I believe this means that the part's computer has the vehicle's VIN loaded into it with a computer that can only be purchased/used by a certified technician. If he was to buy a new part, it would have a blank VIN; and if he pulled one from a junker, it would have that car's VIN.

(edit: should also say, I think a VIN mismatch would cause the ECU to refuse to work with that part and shut down)


Well that's dumb. I've never heard of that before. But I guess I shouldn't be surprised. Thanks!


It gets even more fiendish than that - you can have entire linked dependencies of locked modules. My old Saab’s key was locked to the security computer, to the column immobilizer, then to the engine computer.

Lost one key? Bummer. Lost all your keys? $2500, several hours of reprogramming time at the dealer, and a bunch of new parts shipped over from Trollhattan.
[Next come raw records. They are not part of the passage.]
-- B's backward-scan peel computes exactly A's rsplit-based tail
lemma pv_tail_eq (cs : List Char) (d : Int) :
    (if 0 ≤ pvScanB cs cs.length ∧ pvScanB cs cs.length < (cs.length : Int) - 1 ∧
        cs.getD (pvScanB cs cs.length).toNat ' ' = ':' then
      (cs.take (pvScanB cs cs.length).toNat,
        (PySem.Int.ofChars? (cs.drop ((pvScanB cs cs.length).toNat + 1))).getD 0)
    else (cs, d)) = pvPortTail cs d := by
  obtain ⟨p1, p2, p3, p4⟩ := pv_scan_spec cs cs.length
  by_cases hB : 0 ≤ pvScanB cs cs.length ∧ pvScanB cs cs.length < (cs.length : Int) - 1 ∧
      cs.getD (pvScanB cs cs.length).toNat ' ' = ':'
  · obtain ⟨h0, h1, h2⟩ := hB
    have hri : ((pvScanB cs cs.length).toNat : Int) = pvScanB cs cs.length :=
      Int.toNat_of_nonneg h0
    have hrlen : (pvScanB cs cs.length).toNat + 1 < cs.length := by omega
    have hc : cs[(pvScanB cs cs.length).toNat]? = some ':' := by
      have hh := pv_getD_some cs (pvScanB cs cs.length).toNat (by omega)
      rw [h2] at hh
      exact hh
    have hmax : ∀ j, (pvScanB cs cs.length).toNat < j → cs[j]? ≠ some ':' := by
      intro j hj hcol
      by_cases hjl : j < cs.length
      · have hd := p3 j (by omega) hjl
        rw [pv_getD_eq cs j ':' hcol] at hd
        exact absurd hd (by decide)
      · rw [List.getElem?_eq_none (by omega)] at hcol
        cases hcol
    have hdig : PySem.Chars.strIsdigit (cs.drop ((pvScanB cs cs.length).toNat + 1)) = true :=
      (pv_strIsdigit_iff cs _).mpr ⟨by omega, fun j hj1 hj2 => p3 j (by omega) hj2⟩
    rw [if_pos ⟨h0, h1, h2⟩, pv_portTail_strip cs d _ hc hmax hdig]
  · rw [if_neg hB, pv_portTail_nostrip cs d ?_]
    intro r hcol hmax
    by_contra hh
    rw [Bool.not_eq_false] at hh
    obtain ⟨hrl, hds⟩ := (pv_strIsdigit_iff cs (r + 1)).mp hh
    have hrlen : r < cs.length := pv_lt_len cs r ':' hcol
    have hnotdig : PySem.Chars.isdigit (cs.getD r ' ') = false := by
      rw [pv_getD_eq cs r ':' hcol]
      decide
    have hir : pvScanB cs cs.length = (r : Int) := by
      rcases lt_trichotomy (pvScanB cs cs.length) (r : Int) with hlt | heq | hgt
      · have := p3 r hlt hrlen
        rw [this] at hnotdig
        cases hnotdig
      · exact heq
      · exfalso
        have h0 : 0 ≤ pvScanB cs cs.length := by omega
        have h4 := p4 h0
        have hrange : r < (pvScanB cs cs.length).toNat ∧ (pvScanB cs cs.length).toNat < cs.length := by
          omega
        have := hds (pvScanB cs cs.length).toNat (by omega) (by omega)
        rw [this] at h4
        cases h4
    exact hB ⟨by omega, by omega, by rw [hir, Int.toNat_natCast, pv_getD_eq cs r ':' hcol]⟩

lemma pv_prefix_getElem (p l : List Char) (h : p <+: l) (i : Nat) (hi : i < p.length) :
    l[i]? = some p[i] := by
  obtain ⟨t, rfl⟩ := h
  rw [List.getElem?_append_left (by omega), List.getElem?_eq_getElem hi]

lemma pv_sep_at (cs : List Char) (c : Nat) (h : pvSep <+: cs.drop c) :
    cs[c]? = some ':' ∧ cs[c + 1]? = some '/' ∧ cs[c + 2]? = some '/' := by
  have h0 := pv_prefix_getElem _ _ h 0 (by simp [pvSep])
  have h1 := pv_prefix_getElem _ _ h 1 (by simp [pvSep])
  have h2 := pv_prefix_getElem _ _ h 2 (by simp [pvSep])
  rw [List.getElem?_drop] at h0 h1 h2
  exact ⟨by simpa using h0, by simpa using h1, by simpa using h2⟩

-- a '://' occurrence sits strictly (3 chars) before the stripping colon
lemma pv_c3r (cs : List Char) (c r : Nat) (hsep : pvSep <+: cs.drop c)
    (hc : cs[r]? = some ':') (hmax : ∀ j, r < j → cs[j]? ≠ some ':')
    (hdig : PySem.Chars.strIsdigit (cs.drop (r + 1)) = true) : c + 3 ≤ r := by
  obtain ⟨s0, s1, s2⟩ := pv_sep_at cs c hsep
  obtain ⟨hrl, hds⟩ := (pv_strIsdigit_iff cs (r + 1)).mp hdig
  have hcr : ¬ r < c := fun hh => hmax c hh s0
  have h1 : c ≠ r := by
    intro he
    subst he
    have hd := hds (c + 1) (by omega) (pv_lt_len cs (c + 1) '/' s1)
    rw [pv_getD_eq cs (c + 1) '/' s1] at hd
    exact absurd hd (by decide)
  have h2 : c + 1 ≠ r := by
    intro he
    rw [← he, s1] at hc
    cases hc
  have h3 : c + 2 ≠ r := by
    intro he
    rw [← he, s2] at hc
    cases hc
  omega

-- truncating at the stripping colon does not move the first '://'
lemma pv_find_take (cs : List Char) (r : Nat)
    (hc : cs[r]? = some ':') (hmax : ∀ j, r < j → cs[j]? ≠ some ':')
    (hdig : PySem.Chars.strIsdigit (cs.drop (r + 1)) = true) :
    PySem.Chars.find (cs.take r) pvSep = PySem.Chars.find cs pvSep := by
  by_cases hf : PySem.Chars.find cs pvSep = -1
  · rw [hf, PySem.Chars.find_eq_neg_one_iff]
    intro hinf
    exact (PySem.Chars.find_eq_neg_one_iff _ _).mp hf
      (hinf.trans (List.take_prefix r cs).isInfix)
  · have hnn : 0 ≤ PySem.Chars.find cs pvSep := by
      have := PySem.Chars.neg_one_le_find cs pvSep
      omega
    obtain ⟨hpre, hmin⟩ := PySem.Chars.find_spec hnn
    have hc3 : (PySem.Chars.find cs pvSep).toNat + 3 ≤ r :=
      pv_c3r cs _ r hpre hc hmax hdig
    have hocc : pvSep <+: (cs.take r).drop (PySem.Chars.find cs pvSep).toNat := by
      rw [List.drop_take]
      refine List.prefix_take_iff.mpr ⟨hpre, ?_⟩
      show 3 ≤ r - (PySem.Chars.find cs pvSep).toNat
      omega
    have hnn' : 0 ≤ PySem.Chars.find (cs.take r) pvSep := by
      rw [PySem.Chars.find_nonneg_iff, ← PySem.Chars.isIn_iff_infix,
        ← PySem.Chars.exists_prefix_drop_iff_isIn]
      exact ⟨_, hocc⟩
    obtain ⟨hpre', hmin'⟩ := PySem.Chars.find_spec hnn'
    have hlift : pvSep <+: cs.drop (PySem.Chars.find (cs.take r) pvSep).toNat := by
      rw [List.drop_take] at hpre'
      exact hpre'.trans (List.take_prefix _ _)
    have hle1 : ¬ (PySem.Chars.find (cs.take r) pvSep).toNat < (PySem.Chars.find cs pvSep).toNat :=
      fun hh => hmin _ hh hlift
    have hle2 : ¬ (PySem.Chars.find cs pvSep).toNat < (PySem.Chars.find (cs.take r) pvSep).toNat :=
      fun hh => hmin' _ hh hocc
    calc PySem.Chars.find (cs.take r) pvSep
        = ((PySem.Chars.find (cs.take r) pvSep).toNat : Int) := (Int.toNat_of_nonneg hnn').symm
      _ = ((PySem.Chars.find cs pvSep).toNat : Int) := by congr 1; omega
      _ = PySem.Chars.find cs pvSep := Int.toNat_of_nonneg hnn

lemma pv_stripC_drop (cs : List Char) : ∃ m, pvStripC cs = cs.drop m := by
  unfold pvStripC
  split_ifs
  · exact ⟨_, rfl⟩
  · exact ⟨0, by simp⟩

-- a no-strip tail condition survives dropping a prefix
lemma pv_nostrip_drop (cs : List Char) (m : Nat)
    (h : ∀ r : Nat, cs[r]? = some ':' → (∀ j, r < j → cs[j]? ≠ some ':') →
      PySem.Chars.strIsdigit (cs.drop (r + 1)) = false) :
    ∀ r : Nat, (cs.drop m)[r]? = some ':' → (∀ j, r < j → (cs.drop m)[j]? ≠ some ':') →
      PySem.Chars.strIsdigit ((cs.drop m).drop (r + 1)) = false := by
  intro r hc hmax
  have hc' : cs[m + r]? = some ':' := by
    rw [← List.getElem?_drop]
    exact hc
  have hmax' : ∀ j, m + r < j → cs[j]? ≠ some ':' := by
    intro j hj
    have hmm := hmax (j - m) (by omega)
    rw [List.getElem?_drop, show m + (j - m) = j by omega] at hmm
    exact hmm
  rw [List.drop_drop, show m + (r + 1) = m + r + 1 by omega]
  exact h (m + r) hc' hmax'

-- scheme stripping and port peeling commute
lemma pv_commute (cs : List Char) (d : Int) :
    pvPortTail (pvStripC cs) d = (pvStripC (pvPortTail cs d).1, (pvPortTail cs d).2) := by
  by_cases hT : ∃ r : Nat, cs[r]? = some ':' ∧ (∀ j, r < j → cs[j]? ≠ some ':') ∧
      PySem.Chars.strIsdigit (cs.drop (r + 1)) = true
  · obtain ⟨r, hc, hmax, hdig⟩ := hT
    rw [pv_portTail_strip cs d r hc hmax hdig]
    dsimp only
    have hft := pv_find_take cs r hc hmax hdig
    have hcle : (PySem.Chars.find cs pvSep).toNat ≤ r := by
      by_cases hf : PySem.Chars.find cs pvSep = -1
      · simp [hf]
      · have hnn : 0 ≤ PySem.Chars.find cs pvSep := by
          have := PySem.Chars.neg_one_le_find cs pvSep
          omega
        obtain ⟨hpre, -⟩ := PySem.Chars.find_spec hnn
        have := pv_c3r cs _ r hpre hc hmax hdig
        omega
    have htt : (cs.take r).take (PySem.Chars.find cs pvSep).toNat
        = cs.take (PySem.Chars.find cs pvSep).toNat := by
      rw [List.take_take]
      congr 1
      omega
    unfold pvStripC
    rw [hft, htt]
    by_cases hcond : (PySem.Chars.find cs pvSep != -1 && PySem.Set.contains pvSchemeNames
        (PySem.Chars.lower (cs.take (PySem.Chars.find cs pvSep).toNat))) = true
    · rw [if_pos hcond, if_pos hcond]
      have hf : ¬ PySem.Chars.find cs pvSep = -1 := by
        rcases Bool.and_eq_true .. |>.mp hcond with ⟨h1, -⟩
        simpa using h1
      have hnn : 0 ≤ PySem.Chars.find cs pvSep := by
        have := PySem.Chars.neg_one_le_find cs pvSep
        omega
      obtain ⟨hpre, -⟩ := PySem.Chars.find_spec hnn
      have hc3 : (PySem.Chars.find cs pvSep).toNat + 3 ≤ r :=
        pv_c3r cs _ r hpre hc hmax hdig
      have hc' : (cs.drop ((PySem.Chars.find cs pvSep).toNat + 3))[r - ((PySem.Chars.find cs pvSep).toNat + 3)]? = some ':' := by
        rw [List.getElem?_drop,
          show (PySem.Chars.find cs pvSep).toNat + 3 + (r - ((PySem.Chars.find cs pvSep).toNat + 3)) = r by omega]
        exact hc
      have hmax' : ∀ j, r - ((PySem.Chars.find cs pvSep).toNat + 3) < j →
          (cs.drop ((PySem.Chars.find cs pvSep).toNat + 3))[j]? ≠ some ':' := by
        intro j hj
        rw [List.getElem?_drop]
        exact hmax _ (by omega)
      have hdig' : PySem.Chars.strIsdigit ((cs.drop ((PySem.Chars.find cs pvSep).toNat + 3)).drop (r - ((PySem.Chars.find cs pvSep).toNat + 3) + 1)) = true := by
        rw [List.drop_drop,
          show (PySem.Chars.find cs pvSep).toNat + 3 + (r - ((PySem.Chars.find cs pvSep).toNat + 3) + 1) = r + 1 by omega]
        exact hdig
      rw [pv_portTail_strip _ d _ hc' hmax' hdig', List.drop_take, List.drop_drop,
        show (PySem.Chars.find cs pvSep).toNat + 3 + (r - ((PySem.Chars.find cs pvSep).toNat + 3) + 1) = r + 1 by omega]
    · rw [if_neg hcond, if_neg hcond]
      exact pv_portTail_strip cs d r hc hmax hdig
  · push Not at hT
    have h' : ∀ r : Nat, cs[r]? = some ':' → (∀ j, r < j → cs[j]? ≠ some ':') →
        PySem.Chars.strIsdigit (cs.drop (r + 1)) = false := by
      intro r h1 h2
      by_contra hh
      rw [Bool.not_eq_false] at hh
      exact absurd hh (hT r h1 h2)
    rw [pv_portTail_nostrip cs d h']
    obtain ⟨m, hm⟩ := pv_stripC_drop cs
    rw [hm, pv_portTail_nostrip (cs.drop m) d (pv_nostrip_drop cs m h')]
Thankfully the hacking scene has managed to bypass lots of this as Saab no longer exists to make parts. But this was the state of the art in 2003. I’m sure it’s even worse now.


It's going to get worse - on most cars the CAN bus is not encrypted and the messages are not signed. There was a comment here recently where a tech in the auto industry claimed that one manufacturer was planning to start signing the CAN bus packets. That will mean it likely becomes impossible to do things like re-code the PCM for a motor with a different VIN so you can re-use the PCM in another vehicle.

That will be quite hard to overcome.


BMW has been doing this for a while.


I wonder if this didnt start with 2005 7 series when it received FLIR Night Vision system. That thing was locked down due to ITAR and gave BMW excuse to pair with ECU.